# finding number of standard deviations between sample and population mean

• August 8th 2010, 10:13 PM
Jskid
finding number of standard deviations between sample and population mean
Suppose that the mean mileage of all pickup trucks of a particular make is unknown and will be estimated from a random sample of 36 trucks. The sample mean mileage was found to be 6 litres per 100 km. Assume that the standard deviation of the mileages of all trucks is .5 litres per 100 km. There is a 0.95 probability that the mean of the sample will be within z SDs of the unknown mileage. What is z?

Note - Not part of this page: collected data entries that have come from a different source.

theorem passA_eq_onePass : ∀ s : List Char, passA s = onePassContr s := by
  intro s
  induction s using onePassContr.induct with
  | case1 => simp [passA, repC_nil, onePassContr]
  | case2 t h1 ih =>
    obtain ⟨t', rfl⟩ := List.isPrefixOf_iff_prefix.mp h1
    simp only [List.cons_append, List.nil_append] at h1 ih ⊢
    rw [onePassContr]
    rw [if_pos h1]
    simp only [List.drop_succ_cons, List.drop_zero] at ih ⊢
    unfold passA at ih ⊢
    have e1 : repC [' ','n','o','t'] ['n','\'','t'] (' '::'n'::'o'::'t'::t') =
        'n'::'\''::'t':: repC [' ','n','o','t'] ['n','\'','t'] t' := by
      rw [repC_pos _ _ _ _ (by simp [List.isPrefixOf])]; simp
    have e2 : ∀ X, repC [' ','a','r','e'] ['\'','r','e'] ('n'::'\''::'t'::X) =
        'n'::'\''::'t':: repC [' ','a','r','e'] ['\'','r','e'] X := fun X => by
      simpa using repC_append_ne ' ' ['a','r','e'] ['\'','r','e'] ['n','\'','t'] X (by simp)
    have e3 : ∀ X, repC [' ','i','s'] ['\'','s'] ('n'::'\''::'t'::X) =
        'n'::'\''::'t':: repC [' ','i','s'] ['\'','s'] X := fun X => by
      simpa using repC_append_ne ' ' ['i','s'] ['\'','s'] ['n','\'','t'] X (by simp)
    have e4 : ∀ X, repC [' ','w','i','l','l'] ['\'','l','l'] ('n'::'\''::'t'::X) =
        'n'::'\''::'t':: repC [' ','w','i','l','l'] ['\'','l','l'] X := fun X => by
      simpa using repC_append_ne ' ' ['w','i','l','l'] ['\'','l','l'] ['n','\'','t'] X (by simp)
    have e5 : ∀ X, repC [' ','a','m'] ['\'','m'] ('n'::'\''::'t'::X) =
        'n'::'\''::'t':: repC [' ','a','m'] ['\'','m'] X := fun X => by
      simpa using repC_append_ne ' ' ['a','m'] ['\'','m'] ['n','\'','t'] X (by simp)
    rw [e1, e2, e3, e4, e5, ih]
    simp
  | case3 t h1 h2 ih =>
    obtain ⟨t', rfl⟩ := List.isPrefixOf_iff_prefix.mp h2
    simp only [List.cons_append, List.nil_append] at h1 h2 ih ⊢
    rw [onePassContr]
    rw [if_neg h1, if_pos h2]
    simp only [List.drop_succ_cons, List.drop_zero] at ih ⊢
    unfold passA at ih ⊢
    have e1 : repC [' ','n','o','t'] ['n','\'','t'] (' '::'a'::'r'::'e'::t') =
        ' '::'a'::'r'::'e':: repC [' ','n','o','t'] ['n','\'','t'] t' := by
      rw [repC_neg _ _ _ _ (by simp [List.isPrefixOf])]
      simpa using repC_append_ne ' ' ['n','o','t'] ['n','\'','t'] ['a','r','e'] t' (by simp)
    have e2 : ∀ X, repC [' ','a','r','e'] ['\'','r','e'] (' '::'a'::'r'::'e'::X) =
        '\''::'r'::'e':: repC [' ','a','r','e'] ['\'','r','e'] X := fun X => by
      rw [repC_pos _ _ _ _ (by simp [List.isPrefixOf])]; simp
    have e3 : ∀ X, repC [' ','i','s'] ['\'','s'] ('\''::'r'::'e'::X) =
        '\''::'r'::'e':: repC [' ','i','s'] ['\'','s'] X := fun X => by
      simpa using repC_append_ne ' ' ['i','s'] ['\'','s'] ['\'','r','e'] X (by simp)
    have e4 : ∀ X, repC [' ','w','i','l','l'] ['\'','l','l'] ('\''::'r'::'e'::X) =
        '\''::'r'::'e':: repC [' ','w','i','l','l'] ['\'','l','l'] X := fun X => by
      simpa using repC_append_ne ' ' ['w','i','l','l'] ['\'','l','l'] ['\'','r','e'] X (by simp)
    have e5 : ∀ X, repC [' ','a','m'] ['\'','m'] ('\''::'r'::'e'::X) =
        '\''::'r'::'e':: repC [' ','a','m'] ['\'','m'] X := fun X => by
      simpa using repC_append_ne ' ' ['a','m'] ['\'','m'] ['\'','r','e'] X (by simp)
    rw [e1, e2, e3, e4, e5, ih]
    simp
  | case4 t h1 h2 h3 ih =>
    obtain ⟨t', rfl⟩ := List.isPrefixOf_iff_prefix.mp h3
    simp only [List.cons_append, List.nil_append] at h1 h2 h3 ih ⊢
    rw [onePassContr]
    rw [if_neg h1, if_neg h2, if_pos h3]
    simp only [List.drop_succ_cons, List.drop_zero] at ih ⊢
    unfold passA at ih ⊢
    have e1 : repC [' ','n','o','t'] ['n','\'','t'] (' '::'i'::'s'::t') =
        ' '::'i'::'s':: repC [' ','n','o','t'] ['n','\'','t'] t' := by
      rw [repC_neg _ _ _ _ (by simp [List.isPrefixOf])]
      simpa using repC_append_ne ' ' ['n','o','t'] ['n','\'','t'] ['i','s'] t' (by simp)
    have e2 : ∀ X, repC [' ','a','r','e'] ['\'','r','e'] (' '::'i'::'s'::X) =
        ' '::'i'::'s':: repC [' ','a','r','e'] ['\'','r','e'] X := fun X => by
      rw [repC_neg _ _ _ _ (by simp [List.isPrefixOf])]
      simpa using repC_append_ne ' ' ['a','r','e'] ['\'','r','e'] ['i','s'] X (by simp)
    have e3 : ∀ X, repC [' ','i','s'] ['\'','s'] (' '::'i'::'s'::X) =
        '\''::'s':: repC [' ','i','s'] ['\'','s'] X := fun X => by
      rw [repC_pos _ _ _ _ (by simp [List.isPrefixOf])]; simp
    have e4 : ∀ X, repC [' ','w','i','l','l'] ['\'','l','l'] ('\''::'s'::X) =
        '\''::'s':: repC [' ','w','i','l','l'] ['\'','l','l'] X := fun X => by
      simpa using repC_append_ne ' ' ['w','i','l','l'] ['\'','l','l'] ['\'','s'] X (by simp)
    have e5 : ∀ X, repC [' ','a','m'] ['\'','m'] ('\''::'s'::X) =
        '\''::'s':: repC [' ','a','m'] ['\'','m'] X := fun X => by
      simpa using repC_append_ne ' ' ['a','m'] ['\'','m'] ['\'','s'] X (by simp)
    rw [e1, e2, e3, e4, e5, ih]
    simp
  | case5 t h1 h2 h3 h4 ih =>
    obtain ⟨t', rfl⟩ := List.isPrefixOf_iff_prefix.mp h4
    simp only [List.cons_append, List.nil_append] at h1 h2 h3 h4 ih ⊢
    rw [onePassContr]
    rw [if_neg h1, if_neg h2, if_neg h3, if_pos h4]
    simp only [List.drop_succ_cons, List.drop_zero] at ih ⊢
    unfold passA at ih ⊢
    have e1 : repC [' ','n','o','t'] ['n','\'','t'] (' '::'w'::'i'::'l'::'l'::t') =
        ' '::'w'::'i'::'l'::'l':: repC [' ','n','o','t'] ['n','\'','t'] t' := by
      rw [repC_neg _ _ _ _ (by simp [List.isPrefixOf])]
      simpa using repC_append_ne ' ' ['n','o','t'] ['n','\'','t'] ['w','i','l','l'] t' (by simp)
    have e2 : ∀ X, repC [' ','a','r','e'] ['\'','r','e'] (' '::'w'::'i'::'l'::'l'::X) =
        ' '::'w'::'i'::'l'::'l':: repC [' ','a','r','e'] ['\'','r','e'] X := fun X => by
      rw [repC_neg _ _ _ _ (by simp [List.isPrefixOf])]
      simpa using repC_append_ne ' ' ['a','r','e'] ['\'','r','e'] ['w','i','l','l'] X (by simp)
    have e3 : ∀ X, repC [' ','i','s'] ['\'','s'] (' '::'w'::'i'::'l'::'l'::X) =
        ' '::'w'::'i'::'l'::'l':: repC [' ','i','s'] ['\'','s'] X := fun X => by
      rw [repC_neg _ _ _ _ (by simp [List.isPrefixOf])]
      simpa using repC_append_ne ' ' ['i','s'] ['\'','s'] ['w','i','l','l'] X (by simp)
    have e4 : ∀ X, repC [' ','w','i','l','l'] ['\'','l','l'] (' '::'w'::'i'::'l'::'l'::X) =
        '\''::'l'::'l':: repC [' ','w','i','l','l'] ['\'','l','l'] X := fun X => by
      rw [repC_pos _ _ _ _ (by simp [List.isPrefixOf])]; simp
    have e5 : ∀ X, repC [' ','a','m'] ['\'','m'] ('\''::'l'::'l'::X) =
        '\''::'l'::'l':: repC [' ','a','m'] ['\'','m'] X := fun X => by
      simpa using repC_append_ne ' ' ['a','m'] ['\'','m'] ['\'','l','l'] X (by simp)
    rw [e1, e2, e3, e4, e5, ih]
    simp
  | case6 t h1 h2 h3 h4 h5 ih =>
    obtain ⟨t', rfl⟩ := List.isPrefixOf_iff_prefix.mp h5
    simp only [List.cons_append, List.nil_append] at h1 h2 h3 h4 h5 ih ⊢
    rw [onePassContr]
    rw [if_neg h1, if_neg h2, if_neg h3, if_neg h4, if_pos h5]
    simp only [List.drop_succ_cons, List.drop_zero] at ih ⊢
    unfold passA at ih ⊢
    have e1 : repC [' ','n','o','t'] ['n','\'','t'] (' '::'a'::'m'::t') =
        ' '::'a'::'m':: repC [' ','n','o','t'] ['n','\'','t'] t' := by
      rw [repC_neg _ _ _ _ (by simp [List.isPrefixOf])]
      simpa using repC_append_ne ' ' ['n','o','t'] ['n','\'','t'] ['a','m'] t' (by simp)
    have e2 : ∀ X, repC [' ','a','r','e'] ['\'','r','e'] (' '::'a'::'m'::X) =
        ' '::'a'::'m':: repC [' ','a','r','e'] ['\'','r','e'] X := fun X => by
      rw [repC_neg _ _ _ _ (by simp [List.isPrefixOf])]
      simpa using repC_append_ne ' ' ['a','r','e'] ['\'','r','e'] ['a','m'] X (by simp)
    have e3 : ∀ X, repC [' ','i','s'] ['\'','s'] (' '::'a'::'m'::X) =
        ' '::'a'::'m':: repC [' ','i','s'] ['\'','s'] X := fun X => by
      rw [repC_neg _ _ _ _ (by simp [List.isPrefixOf])]
      simpa using repC_append_ne ' ' ['i','s'] ['\'','s'] ['a','m'] X (by simp)
    have e4 : ∀ X, repC [' ','w','i','l','l'] ['\'','l','l'] (' '::'a'::'m'::X) =
        ' '::'a'::'m':: repC [' ','w','i','l','l'] ['\'','l','l'] X := fun X => by
      rw [repC_neg _ _ _ _ (by simp [List.isPrefixOf])]
      simpa using repC_append_ne ' ' ['w','i','l','l'] ['\'','l','l'] ['a','m'] X (by simp)
    have e5 : ∀ X, repC [' ','a','m'] ['\'','m'] (' '::'a'::'m'::X) =
        '\''::'m':: repC [' ','a','m'] ['\'','m'] X := fun X => by
      rw [repC_pos _ _ _ _ (by simp [List.isPrefixOf])]; simp
    rw [e1, e2, e3, e4, e5, ih]
    simp
  | case7 t h1 h2 h3 h4 h5 ih =>
    rw [onePassContr]
    rw [if_neg h1, if_neg h2, if_neg h3, if_neg h4, if_neg h5]
    unfold passA at ih ⊢
    have r1 : repC [' ','n','o','t'] ['n','\'','t'] (' ' :: t) =
        ' ' :: repC [' ','n','o','t'] ['n','\'','t'] t := by
      apply repC_neg
      have hb : ['n','o','t'].isPrefixOf t = false := Bool.eq_false_iff.mpr h1
      simp [List.isPrefixOf, hb]
    have nr2 : ¬ (['a','r','e'] <+: repC [' ','n','o','t'] ['n','\'','t'] t) := by
      intro hx
      have := repC_prefix_reflect [' ','n','o','t'] 'n' ['\'','t'] t.length t ['a','r','e']
        (le_refl _) (by simp) hx
      exact absurd (List.isPrefixOf_iff_prefix.mpr this) h2
    have r2 : repC [' ','a','r','e'] ['\'','r','e'] (' ' :: repC [' ','n','o','t'] ['n','\'','t'] t) =
        ' ' :: repC [' ','a','r','e'] ['\'','r','e'] (repC [' ','n','o','t'] ['n','\'','t'] t) := by
      apply repC_neg
      rw [Bool.eq_false_iff]
      intro hx
      have := List.cons_prefix_cons.mp (List.isPrefixOf_iff_prefix.mp hx)
      exact nr2 this.2
    have nr3 : ¬ (['i','s'] <+: repC [' ','a','r','e'] ['\'','r','e'] (repC [' ','n','o','t'] ['n','\'','t'] t)) := by
      intro hx
      have hx2 := repC_prefix_reflect [' ','a','r','e'] '\'' ['r','e'] _ _ ['i','s']
        (le_refl _) (by simp) hx
      have hx3 := repC_prefix_reflect [' ','n','o','t'] 'n' ['\'','t'] t.length t ['i','s']
        (le_refl _) (by simp) hx2
      exact absurd (List.isPrefixOf_iff_prefix.mpr hx3) h3
    have r3 : repC [' ','i','s'] ['\'','s'] (' ' :: repC [' ','a','r','e'] ['\'','r','e'] (repC [' ','n','o','t'] ['n','\'','t'] t)) =
        ' ' :: repC [' ','i','s'] ['\'','s'] (repC [' ','a','r','e'] ['\'','r','e'] (repC [' ','n','o','t'] ['n','\'','t'] t)) := by
      apply repC_neg
      rw [Bool.eq_false_iff]
      intro hx
      have := List.cons_prefix_cons.mp (List.isPrefixOf_iff_prefix.mp hx)
      exact nr3 this.2
    have nr4 : ¬ (['w','i','l','l'] <+: repC [' ','i','s'] ['\'','s'] (repC [' ','a','r','e'] ['\'','r','e'] (repC [' ','n','o','t'] ['n','\'','t'] t))) := by
      intro hx
      have hx2 := repC_prefix_reflect [' ','i','s'] '\'' ['s'] _ _ ['w','i','l','l']
        (le_refl _) (by simp) hx
      have hx3 := repC_prefix_reflect [' ','a','r','e'] '\'' ['r','e'] _ _ ['w','i','l','l']
        (le_refl _) (by simp) hx2
      have hx4 := repC_prefix_reflect [' ','n','o','t'] 'n' ['\'','t'] t.length t ['w','i','l','l']
        (le_refl _) (by simp) hx3
      exact absurd (List.isPrefixOf_iff_prefix.mpr hx4) h4
    have r4 : repC [' ','w','i','l','l'] ['\'','l','l'] (' ' :: repC [' ','i','s'] ['\'','s'] (repC [' ','a','r','e'] ['\'','r','e'] (repC [' ','n','o','t'] ['n','\'','t'] t))) =
        ' ' :: repC [' ','w','i','l','l'] ['\'','l','l'] (repC [' ','i','s'] ['\'','s'] (repC [' ','a','r','e'] ['\'','r','e'] (repC [' ','n','o','t'] ['n','\'','t'] t))) := by
      apply repC_neg
      rw [Bool.eq_false_iff]
      intro hx
      have := List.cons_prefix_cons.mp (List.isPrefixOf_iff_prefix.mp hx)
      exact nr4 this.2
    have nr5 : ¬ (['a','m'] <+: repC [' ','w','i','l','l'] ['\'','l','l'] (repC [' ','i','s'] ['\'','s'] (repC [' ','a','r','e'] ['\'','r','e'] (repC [' ','n','o','t'] ['n','\'','t'] t)))) := by
      intro hx
      have hx2 := repC_prefix_reflect [' ','w','i','l','l'] '\'' ['l','l'] _ _ ['a','m']
        (le_refl _) (by simp) hx
      have hx3 := repC_prefix_reflect [' ','i','s'] '\'' ['s'] _ _ ['a','m']
        (le_refl _) (by simp) hx2
      have hx4 := repC_prefix_reflect [' ','a','r','e'] '\'' ['r','e'] _ _ ['a','m']
        (le_refl _) (by simp) hx3
      have hx5 := repC_prefix_reflect [' ','n','o','t'] 'n' ['\'','t'] t.length t ['a','m']
        (le_refl _) (by simp) hx4
      exact absurd (List.isPrefixOf_iff_prefix.mpr hx5) h5
    have r5 : repC [' ','a','m'] ['\'','m'] (' ' :: repC [' ','w','i','l','l'] ['\'','l','l'] (repC [' ','i','s'] ['\'','s'] (repC [' ','a','r','e'] ['\'','r','e'] (repC [' ','n','o','t'] ['n','\'','t'] t)))) =
        ' ' :: repC [' ','a','m'] ['\'','m'] (repC [' ','w','i','l','l'] ['\'','l','l'] (repC [' ','i','s'] ['\'','s'] (repC [' ','a','r','e'] ['\'','r','e'] (repC [' ','n','o','t'] ['n','\'','t'] t)))) := by
      apply repC_neg
      rw [Bool.eq_false_iff]
      intro hx
      have := List.cons_prefix_cons.mp (List.isPrefixOf_iff_prefix.mp hx)
      exact nr5 this.2
    rw [r1, r2, r3, r4, r5, ih]
    simp
  | case8 c t hc ih =>
    rw [onePassContr]
    rw [if_neg hc]
    unfold passA at ih ⊢
    rw [repC_cons_ne _ _ _ _ _ hc, repC_cons_ne _ _ _ _ _ hc, repC_cons_ne _ _ _ _ _ hc,
        repC_cons_ne _ _ _ _ _ hc, repC_cons_ne _ _ _ _ _ hc, ih]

I believe I find the z-score associated with 0.95 but I'm not sure if I need to do something with the sample mean or SD.
• August 9th 2010, 02:52 AM
Quote:

Originally Posted by Jskid
Suppose that the mean mileage of all pickup trucks of a particular make is unknown and will be estimated from a random sample of 36 trucks. The sample mean mileage was found to be 6 litres per 100 km. Assume that the standard deviation of the mileages of all trucks is .5 litres per 100 km. There is a 0.95 probability that the mean of the sample will be within z SDs of the unknown mileage. What is z?

I believe I find the z-score associated with 0.95 but I'm not sure if I need to do something with the sample mean or SD.

A 0.95 probability that the sample mean is within z standard deviations
means that you need to locate the two 2.5% regions at the tails.

Hence, you need the z-score corresponding to 0.975 instead.
Also, as you have the "population" SD

$Z=\displaystyle\huge\frac{sample\ mean-\mu}{\frac{\sigma}{\sqrt{36}}}$

where $\mu$ is the population mean.

The above calculation is taken for sample mean greater than population mean.
The graph is symmetrical however.
• August 9th 2010, 07:17 PM
Jskid
The area under the normal distribution curve for 0.25% is z=-1.96 and for 97.25% is z=1.96. The answer to my question is 1.96. So why do I need $Z=\displaystyle\huge\frac{sample\ mean-\mu}{\frac{\sigma}{\sqrt{36}}}$?
• August 10th 2010, 03:38 AM
The area under the normal distribution curve for 0.25% is z=-1.96 and for 97.25% is z=1.96. The answer to my question is 1.96. So why do I need $Z=\displaystyle\huge\frac{sample\ mean-\mu}{\frac{\sigma}{\sqrt{36}}}$?